To reiterate: Packages and datasets are not the same thing !! Packages are (small) collections of programs. Datasets are just….information.
knitr::opts_chunk$set(echo = TRUE,warning = TRUE)
library(tidyverse)
library(palmerpenguins)
library(janitor)
In this RMarkdown document, we try to connect story-making questions with two ideas:
So: a question identifies a variable and a question also leads to a Computation or a Data Visualization. The idea is to get the intuition behind data, and iteratively ask the questions and form hypotheses and perform Exploratory Data Analysis (EDA) using graphs and charts in R.
At some point we may find that the data is not adequate to prove/disprove a particular hypothesis and need to get into further research / experimental design. It is possible to design the research experiments also in R, but we may cover that much later.

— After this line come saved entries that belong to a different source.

theorem fold_shift (bs : List (List Int)) : ∀ (as cs : List (List Int)), cs ≠ [] →
    ls0 as ≠ hd0 cs →
    bs.foldl ins (as ++ cs) = as ++ bs.foldl ins cs := by
  induction bs with
  | nil => intro as cs _ _; rfl
  | cons b bs ih =>
    intro as cs hcs h
    simp only [List.foldl_cons]
    rw [ins_append_split as cs b hcs (Or.inl h)]
    exact ih as (ins cs b) (ins_ne_nil cs b) (by rw [hd0_ins cs b hcs]; exact h)

-- folding ins over a block of rows that share col0 is Python's stable sort of the block
theorem ins_eq_insertBy (r : List Int) : ∀ (acc : List (List Int)),
    acc.Pairwise (fun a b => a.getD 1 0 ≤ b.getD 1 0) →
    (∀ x ∈ acc, x.getD 0 0 = r.getD 0 0) →
    ins acc r = PySem.List.insertBy (fun a b => decide (a.getD 1 0 < b.getD 1 0)) r acc := by
  intro acc
  induction acc with
  | nil => intro _ _; simp [ins]; rfl
  | cons x cs ih =>
    intro hpair hcol
    have hx0 : x.getD 0 0 = r.getD 0 0 := hcol x (by simp)
    have heq : PySem.List.insertBy (fun a b => decide (a.getD 1 0 < b.getD 1 0)) r (x :: cs)
        = if decide (r.getD 1 0 < x.getD 1 0) then r :: x :: cs
          else x :: PySem.List.insertBy (fun a b => decide (a.getD 1 0 < b.getD 1 0)) r cs := rfl
    by_cases hlt : r.getD 1 0 < x.getD 1 0
    · have hwall : ∀ y ∈ (x :: cs : List (List Int)), wcb r y = true := by
        intro y hy
        have hy1 : x.getD 1 0 ≤ y.getD 1 0 := by
          rcases List.mem_cons.mp hy with h | h
          · rw [h]
          · exact (List.pairwise_cons.mp hpair).1 y h
        have hy0 : y.getD 0 0 = r.getD 0 0 := hcol y hy
        unfold wcb
        rw [Bool.and_eq_true_iff]
        refine ⟨decide_eq_true ?_, decide_eq_true hy0.symm⟩
        omega
      unfold ins
      rw [List.takeWhile_eq_self_iff.mpr
        (by intro y hy; exact hwall y (List.mem_reverse.mp hy))]
      rw [List.dropWhile_eq_nil_iff.mpr
        (by intro y hy; exact hwall y (List.mem_reverse.mp hy))]
      rw [heq, if_pos (by simpa using hlt)]
      simp
    · have hwx : wcb r x = false := by
        unfold wcb
        rw [Bool.and_eq_false_iff]
        exact Or.inl (decide_eq_false hlt)
      unfold ins
      rw [List.reverse_cons]
      rw [takeWhile_append_not (wcb r) cs.reverse [] hwx,
        dropWhile_append_not (wcb r) cs.reverse [] hwx]
      rw [heq, if_neg (by simpa using hlt)]
      rw [← ih (List.pairwise_cons.mp hpair).2 (fun y hy => hcol y (List.mem_cons_of_mem x hy))]
      unfold ins
      simp

theorem block_fold_sorted (block : List (List Int)) (c : Int)
    (hc : ∀ x ∈ block, x.getD 0 0 = c) :
    block.foldl ins [] = PySem.List.sorted block (fun row => row.getD 1 0) := by
  induction block using List.reverseRecOn with
  | nil => rfl
  | append_singleton bs r ih =>
    have hbs : ∀ x ∈ bs, x.getD 0 0 = c := fun x hx => hc x (by simp [hx])
    have hr : r.getD 0 0 = c := hc r (by simp)
    rw [List.foldl_append, List.foldl_cons, List.foldl_nil, ih hbs]
    rw [ins_eq_insertBy r (PySem.List.sorted bs (fun row => row.getD 1 0))
      (PySem.List.sorted_pairwise bs (fun row => row.getD 1 0))
      (by
        intro x hx
        rw [hbs x ((PySem.List.mem_sorted bs (fun row => row.getD 1 0) false x).mp hx), hr])]
    rw [PySem.List.sorted_eq_foldl_insertBy (bs ++ [r]) (fun row => row.getD 1 0),
      List.foldl_append, List.foldl_cons, List.foldl_nil,
      ← PySem.List.sorted_eq_foldl_insertBy bs (fun row => row.getD 1 0)]

theorem dropWhile_head_false {α : Type} (p : α → Bool) (l : List α) {b : α} {t : List α}
    (h : l.dropWhile p = b :: t) : p b = false := by
  induction l generalizing t with
  | nil => simp at h
  | cons a l ih =>
    by_cases hp : p a
    · rw [List.dropWhile_cons_of_pos hp] at h
      exact ih h
    · rw [List.dropWhile_cons_of_neg hp] at h
      cases h
      simpa using hp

So how do we ask questions? These are usually with interrogative pronouns in English: What? Who? Where? Which? What Kind? How? and so on.
penguins
datasetnames(penguins) # Column, i.e. Variable names
## [1] "species" "island" "bill_length_mm"
## [4] "bill_depth_mm" "flipper_length_mm" "body_mass_g"
## [7] "sex" "year"
head(penguins) # first six rows
species | island | bill_length_mm | bill_depth_mm | flipper_length_mm | body_mass_g | sex | year |
---|---|---|---|---|---|---|---|
Adelie | Torgersen | 39.1 | 18.7 | 181 | 3750 | male | 2007 |
Adelie | Torgersen | 39.5 | 17.4 | 186 | 3800 | female | 2007 |
Adelie | Torgersen | 40.3 | 18.0 | 195 | 3250 | female | 2007 |
Adelie | Torgersen | NA | NA | NA | NA | NA | 2007 |
Adelie | Torgersen | 36.7 | 19.3 | 193 | 3450 | female | 2007 |
Adelie | Torgersen | 39.3 | 20.6 | 190 | 3650 | male | 2007 |
tail(penguins) # Last six rows
species | island | bill_length_mm | bill_depth_mm | flipper_length_mm | body_mass_g | sex | year |
---|---|---|---|---|---|---|---|
Chinstrap | Dream | 45.7 | 17.0 | 195 | 3650 | female | 2009 |
Chinstrap | Dream | 55.8 | 19.8 | 207 | 4000 | male | 2009 |
Chinstrap | Dream | 43.5 | 18.1 | 202 | 3400 | female | 2009 |
Chinstrap | Dream | 49.6 | 18.2 | 193 | 3775 | male | 2009 |
Chinstrap | Dream | 50.8 | 19.0 | 210 | 4100 | male | 2009 |
Chinstrap | Dream | 50.2 | 18.7 | 198 | 3775 | female | 2009 |
dim(penguins) # Size of dataset
## [1] 344 8
# Check for missing data
any(is.na(penguins) == TRUE)
## [1] TRUE
names()
?State a few questions after discussion with your friend and state
possible variables, or what you could DO with the variables, as an
answer.
E.g. Q. How many penguins? A. We need to count…rows?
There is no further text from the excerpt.